Je voudrais, en terminant, vous dire que ce qu'on a entendu ici, manifestement le Conseil doit continuer son travail, mais on a compris aussi que pour le continuer, ce travail, vous avez besoin de moyens supplémentaires. Parce que, quand on regarde la panoplie de groupements de toutes sortes qui gravitent autour des personnes âgées, on a tendance à se dire: Il y a tellement de monde qui s'en occupe, ça doit bien aller, ça doit être assez fantastique. Mais cependant, quand on écoute attentivement ce que les gens ont à nous dire venant de différents secteurs et faisant différents travaux et différents types d'actions, on découvre que la personne âgée au Québec vieillit, dans certains cas, très mal. À la toute fin, gardez le cap sur l'idée de naître ailleurs et de vieillir ici. Gardez le cap là-dessus parce qu'on a toujours l'impression, nous, quand on regarde ça de l'extérieur, que les personnes âgées, c'est soit des anglophones, francophones. De notre côté, c'est des bons Canadiens français catholiques et que c'est toujours la même race de monde. Mais ce n'est tellement pas vrai aujourd'hui. Le monde des aînés est de plus en plus... il représente, il est à l'image de la société de plus en plus multiculturelle, multiethnique et ils parlent plusieurs langues.

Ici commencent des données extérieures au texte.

-- pv_equiv track=rewrite | github.com/Drozdova-Daria/python_exam_25_03 | exam/main.py | transition_matrix
-- ===== SOURCE A (Python) =====
-- import collections
--
-- def transition_matrix(language):
--     pairs = []
--     for i in range(len(language)):
--         for j in range(len(language)):
--             if i != j:
--                 pairs.append([language[i], language[j]])
--     d = collections.defaultdict(list)
--     for pair in pairs:
--         matches = [language[i + 2] for i, x in enumerate(language) if i < len(language) - 2 and x == pair[0] and language[i + 1] == pair[1]]
--         if matches:
--             d[tuple(pair)] = matches
--     return d
-- ===== SOURCE B (Python) =====
-- import collections
--
-- def transition_matrix(language):
--     n = len(language)
--     follow = collections.defaultdict(list)
--     for i in range(n - 2):
--         follow[(language[i], language[i + 1])].append(language[i + 2])
--     d = collections.defaultdict(list)
--     for i, a in enumerate(language):
--         for j, b in enumerate(language):
--             if i != j and (a, b) in follow:
--                 d[(a, b)] = follow[(a, b)]
--     return d
-- ===== Notes on version B (the rewrite author's own statement) =====
-- stated objective: faster
-- what changed: B builds the bigram->followers map in one linear pass over the list (instead of rescanning the whole list for every one of the n^2 candidate pairs) and the pair sweep only does O(1) dict lookups, removing the inner scan.
import Mathlib
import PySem

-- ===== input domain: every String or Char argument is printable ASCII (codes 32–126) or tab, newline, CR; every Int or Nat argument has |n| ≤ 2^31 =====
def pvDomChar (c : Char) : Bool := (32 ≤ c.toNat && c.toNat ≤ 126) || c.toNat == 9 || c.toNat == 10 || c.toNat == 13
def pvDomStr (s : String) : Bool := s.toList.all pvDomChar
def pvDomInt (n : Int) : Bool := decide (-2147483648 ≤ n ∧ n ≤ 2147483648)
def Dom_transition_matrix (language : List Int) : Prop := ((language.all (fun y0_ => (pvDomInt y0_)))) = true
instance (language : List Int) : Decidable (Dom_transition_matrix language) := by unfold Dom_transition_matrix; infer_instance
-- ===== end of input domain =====

-- B replaces A's per-pair rescan of the whole list by a follower map built in one pass and only
-- looked up during the pair sweep (objective: faster).
-- Python keys are tuples (a, b); under the type convention both A's tuple(pair) keys and B's
-- tuple keys become the 2-element List Int [a, b].

-- ===== PORT A =====
-- pairs: [[language[i], language[j]] for i in range(n) for j in range(n) if i != j], built by appends as in A
def tmA_pairs (language : List Int) : List (List Int) :=
  (PySem.List.pyRange 0 (PySem.List.len language)).foldl (fun acc i =>
    (PySem.List.pyRange 0 (PySem.List.len language)).foldl (fun acc2 j =>
      if i ≠ j then
        acc2 ++ [[PySem.List.pyGetD language i 0, PySem.List.pyGetD language j 0]]
      else acc2) acc) []

-- matches = [language[i+2] for i, x in enumerate(language) if i < len(language)-2 and x == pair[0] and language[i+1] == pair[1]]
def tmA_matches (language : List Int) (pair : List Int) : List Int :=
  ((PySem.List.enumerate language).filter (fun p =>
      decide (p.1 < PySem.List.len language - 2) && (p.2 == PySem.List.pyGetD pair 0 0) &&
      (PySem.List.pyGetD language (p.1 + 1) 0 == PySem.List.pyGetD pair 1 0))).map
    (fun p => PySem.List.pyGetD language (p.1 + 2) 0)

def transition_matrix (language : List Int) : List (List Int × List Int) :=
  ((tmA_pairs language).foldl (fun d pair =>
      if tmA_matches language pair ≠ [] then d.insert pair (tmA_matches language pair) else d)
    (PySem.Dict.empty : PySem.Dict (List Int) (List Int))).items

-- ===== PORT B =====
-- follow[(language[i], language[i+1])].append(language[i+2]) for i in range(n - 2)
def tmB_follow (language : List Int) : PySem.Dict (List Int) (List Int) :=
  (PySem.List.pyRange 0 (PySem.List.len language - 2)).foldl (fun d i =>
    d.modify [PySem.List.pyGetD language i 0, PySem.List.pyGetD language (i + 1) 0] []
      (fun v => v ++ [PySem.List.pyGetD language (i + 2) 0])) PySem.Dict.empty

def transition_matrix_alt (language : List Int) : List (List Int × List Int) :=
  ((PySem.List.enumerate language).foldl (fun d p =>
      (PySem.List.enumerate language).foldl (fun d q =>
        if p.1 ≠ q.1 ∧ (tmB_follow language).contains [p.2, q.2] then
          d.insert [p.2, q.2] ((tmB_follow language).getD [p.2, q.2] [])
        else d) d)
    (PySem.Dict.empty : PySem.Dict (List Int) (List Int))).items

-- ===== PRECONDITION & SPEC =====
def Spec_transition_matrix (language : List Int) (out : List (List Int × List Int)) : Prop := out = transition_matrix_alt language
instance (language : List Int) (out : List (List Int × List Int)) : Decidable (Spec_transition_matrix language out) := by unfold Spec_transition_matrix; infer_instance

-- ===== CLAIM (what is proved, stated in full; the proofs are below) =====
def Claim_equal_transition_matrix : Prop := ∀ (language : List Int), Dom_transition_matrix language → Spec_transition_matrix language (transition_matrix language)

-- ===== LEMMAS AND PROOFS =====

-- canonical form of both programs' follower lists, indexed over range(n-2)
def tmMs (language : List Int) (a b : Int) : List Int :=
  ((PySem.List.pyRange 0 (PySem.List.len language - 2)).filter (fun i =>
      (PySem.List.pyGetD language i 0 == a) && (PySem.List.pyGetD language (i + 1) 0 == b))).map
    (fun i => PySem.List.pyGetD language (i + 2) 0)

theorem natRangeFilter (a : Nat) (p : Nat → Bool) : ∀ (b : Nat), a ≤ b →
    (List.range b).filter (fun (k : Nat) => decide ((k : Int) < (a : Int)) && p k) = (List.range a).filter p := by
  intro b
  induction b with
  | zero => intro h; interval_cases a; simp
  | succ b ih =>
    intro h
    rcases Nat.lt_or_ge a (b+1) with hlt | hge
    · rw [List.range_succ, List.filter_append]
      have hba : ¬ b < a := Nat.not_lt.mpr (Nat.lt_succ_iff.mp hlt)
      have ih' := ih (Nat.lt_succ_iff.mp hlt)
      simp only [Nat.cast_lt] at ih' ⊢
      simp [hba, ih']
    · have ha : a = b + 1 := le_antisymm h hge
      subst ha
      apply List.filter_congr
      intro k hk
      have hkb : k < b + 1 := List.mem_range.mp hk
      simp only [Nat.cast_lt]
      simp [hkb]

theorem tm_filter_range_cut (n m : Int) (p : Int → Bool) (h : m ≤ n) :
    (PySem.List.pyRange 0 n).filter (fun j => decide (j < m) && p j)
      = (PySem.List.pyRange 0 m).filter p := by
  by_cases hm : m ≤ 0
  · rw [PySem.List.pyRange_one_eq_nil hm, List.filter_eq_nil_iff.mpr, List.filter_nil]
    intro j hj
    have := PySem.List.mem_pyRange_one.mp hj
    simp [show ¬ (j < m) by omega]
  · rw [not_le] at hm
    have hn : 0 < n := lt_of_lt_of_le hm h
    obtain ⟨mn, rfl⟩ : ∃ k : Nat, m = (k:Int) := ⟨m.toNat, (Int.toNat_of_nonneg hm.le).symm⟩
    obtain ⟨nn, rfl⟩ : ∃ k : Nat, n = (k:Int) := ⟨n.toNat, (Int.toNat_of_nonneg hn.le).symm⟩
    rw [PySem.List.pyRange_zero_natCast, PySem.List.pyRange_zero_natCast,
      List.filter_map, List.filter_map]
    rw [show ((fun j => decide (j < (mn:Int)) && p j) ∘ (fun (k:Nat) => (k:Int)))
        = (fun (k:Nat) => decide ((k:Int) < (mn:Int)) && p (k:Int)) from rfl]
    rw [natRangeFilter mn (fun k => p (k:Int)) nn (by exact_mod_cast h)]
    rfl

theorem tm_follow_eq_pairfold (l : List Int) :
    tmB_follow l = ((PySem.List.pyRange 0 (PySem.List.len l - 2)).map (fun i =>
        ([PySem.List.pyGetD l i 0, PySem.List.pyGetD l (i + 1) 0], PySem.List.pyGetD l (i + 2) 0))).foldl
      (fun d p => d.modify p.1 [] (fun v => v ++ [p.2])) PySem.Dict.empty := by
  rw [List.foldl_map]
  rfl

theorem tm_getD_follow (l : List Int) (a b : Int) :
    (tmB_follow l).getD [a, b] [] = tmMs l a b := by
  rw [tm_follow_eq_pairfold, PySem.Dict.getD_foldl_modify_append]
  rw [List.filter_map, List.map_map]
  unfold tmMs
  simp only [Function.comp_def]
  rw [PySem.Dict.getD_empty, List.nil_append]
  congr 1
  apply List.filter_congr
  intro i _
  simp [List.cons_beq_cons]

theorem tm_contains_follow (l : List Int) (a b : Int) :
    (tmB_follow l).contains [a, b] = true → tmMs l a b ≠ [] := by
  intro h
  rw [PySem.Dict.contains_iff_mem_keys] at h
  unfold tmB_follow at h
  rw [PySem.Dict.keys_foldl_modify_key (PySem.List.pyRange 0 (PySem.List.len l - 2))
    (fun i => [PySem.List.pyGetD l i 0, PySem.List.pyGetD l (i + 1) 0]) []
    (fun d i v => v ++ [PySem.List.pyGetD l (i + 2) 0]) PySem.Dict.empty] at h
  rw [PySem.Set.mem_update] at h
  rcases h with h | h
  · simp [PySem.Dict.keys_empty] at h
  · obtain ⟨i, hiR, hkey⟩ := List.mem_map.mp h
    have hab : PySem.List.pyGetD l i 0 = a ∧ PySem.List.pyGetD l (i + 1) 0 = b := by
      have := hkey
      simp only [List.cons.injEq, and_true] at this
      exact ⟨this.1, this.2⟩
    apply List.ne_nil_of_mem
    refine List.mem_map.mpr ⟨i, List.mem_filter.mpr ⟨hiR, ?_⟩, rfl⟩
    simp [hab.1, hab.2]

theorem tm_matches_eq (l : List Int) (a b : Int) :
    tmA_matches l [a, b] = (tmB_follow l).getD [a, b] [] := by
  rw [tm_getD_follow]
  unfold tmA_matches
  rw [show PySem.List.pyGetD [a, b] 0 0 = a from rfl, show PySem.List.pyGetD [a, b] 1 0 = b from rfl]
  rw [PySem.List.enumerate_eq_map_pyRange l 0, List.filter_map, List.map_map]
  simp only [Function.comp_def]
  rw [List.filter_congr (q := fun j => decide (j < PySem.List.len l - 2) &&
      ((PySem.List.pyGetD l j 0 == a) && (PySem.List.pyGetD l (j + 1) 0 == b)))
    (fun x _ => by simp [Bool.and_assoc])]
  rw [tm_filter_range_cut (PySem.List.len l) (PySem.List.len l - 2) _ (by omega)]
  rfl

theorem tm_pairs_eq (l : List Int) :
    tmA_pairs l = (PySem.List.pyRange 0 (PySem.List.len l)).flatMap (fun i =>
      ((PySem.List.pyRange 0 (PySem.List.len l)).filter (fun j => decide (i ≠ j))).map
        (fun j => [PySem.List.pyGetD l i 0, PySem.List.pyGetD l j 0])) := by
  unfold tmA_pairs
  rw [PySem.List.foldl_congr_mem _ _ (fun acc i => acc ++
      ((PySem.List.pyRange 0 (PySem.List.len l)).filter (fun j => decide (i ≠ j))).map
        (fun j => [PySem.List.pyGetD l i 0, PySem.List.pyGetD l j 0])) _ ?_]
  · rw [PySem.List.foldl_append_eq_flatMap, List.nil_append]
  · intro acc i _
    rw [show (fun acc2 j => if i ≠ j then
          acc2 ++ [[PySem.List.pyGetD l i 0, PySem.List.pyGetD l j 0]] else acc2)
        = (fun (acc2 : List (List Int)) j => if (fun j => decide (i ≠ j)) j = true then
          acc2 ++ [(fun j => [PySem.List.pyGetD l i 0, PySem.List.pyGetD l j 0]) j] else acc2) from
      funext fun acc2 => funext fun j => by simp]
    exact PySem.List.foldl_append_if _ _ _ _

theorem tm_main (l : List Int) : transition_matrix l = transition_matrix_alt l := by
  unfold transition_matrix transition_matrix_alt
  apply congrArg PySem.Dict.items
  rw [tm_pairs_eq, List.foldl_flatMap]
  rw [PySem.List.enumerate_eq_map_pyRange l 0, List.foldl_map]
  simp only [List.foldl_map, List.foldl_filter]
  apply PySem.List.foldl_congr_mem
  intro d i _
  apply PySem.List.foldl_congr_mem
  intro d' j _
  simp only [ite_and]
  by_cases hij : i = j
  · simp [hij]
  · simp only [hij, decide_true, Ne, not_false_iff, if_true]
    rw [tm_matches_eq]
    by_cases hc : (tmB_follow l).contains [PySem.List.pyGetD l i 0, PySem.List.pyGetD l j 0] = true
    · have hne := tm_contains_follow l _ _ hc
      rw [← tm_getD_follow] at hne
      simp [hc, hne]
    · have hcf : (tmB_follow l).contains [PySem.List.pyGetD l i 0, PySem.List.pyGetD l j 0] = false := by
        simpa using hc
      have h0 := PySem.Dict.getD_of_not_contains (tmB_follow l) ([] : List Int) hcf
      simp [hc, h0]

-- ===== VERDICT (by name: the statement is the Claim_ definition above) =====
theorem transition_matrix_spec : Claim_equal_transition_matrix := by
  intro language _
  unfold Spec_transition_matrix
  exact tm_main language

Alors, Mme la présidente, soyez assurée que les membre de cette commission ont fait ces travaux avec beaucoup d'à propos et avec beaucoup de sérieux. On a été studieux dans notre travail. Et les messages qu'on aura à passer, on va les passer autant que possible aux bonnes personnes. Merci infiniment et bonne chance!


Mémoires déposés

Alors, je voudrais souligner aux membres de la commission qu'on va déposer la liste des mémoires suivants: l'Alliance des associations de retraités et d'aînés du Québec, l'Association québécoise de défense des droits des personnes retraitées et préretraitées, la Fédération... c'est la Canadian Jewish Association qui a déposé un mémoire, l'Ordre des infirmières et infirmiers du Québec et la Table régionale des aînés de Chaudière-Appalaches.

Alors, je voudrais maintenant lever la séance et vous informer qu'on aura à se revoir sur le Conseil des aînés un peu plus tard. Merci infiniment.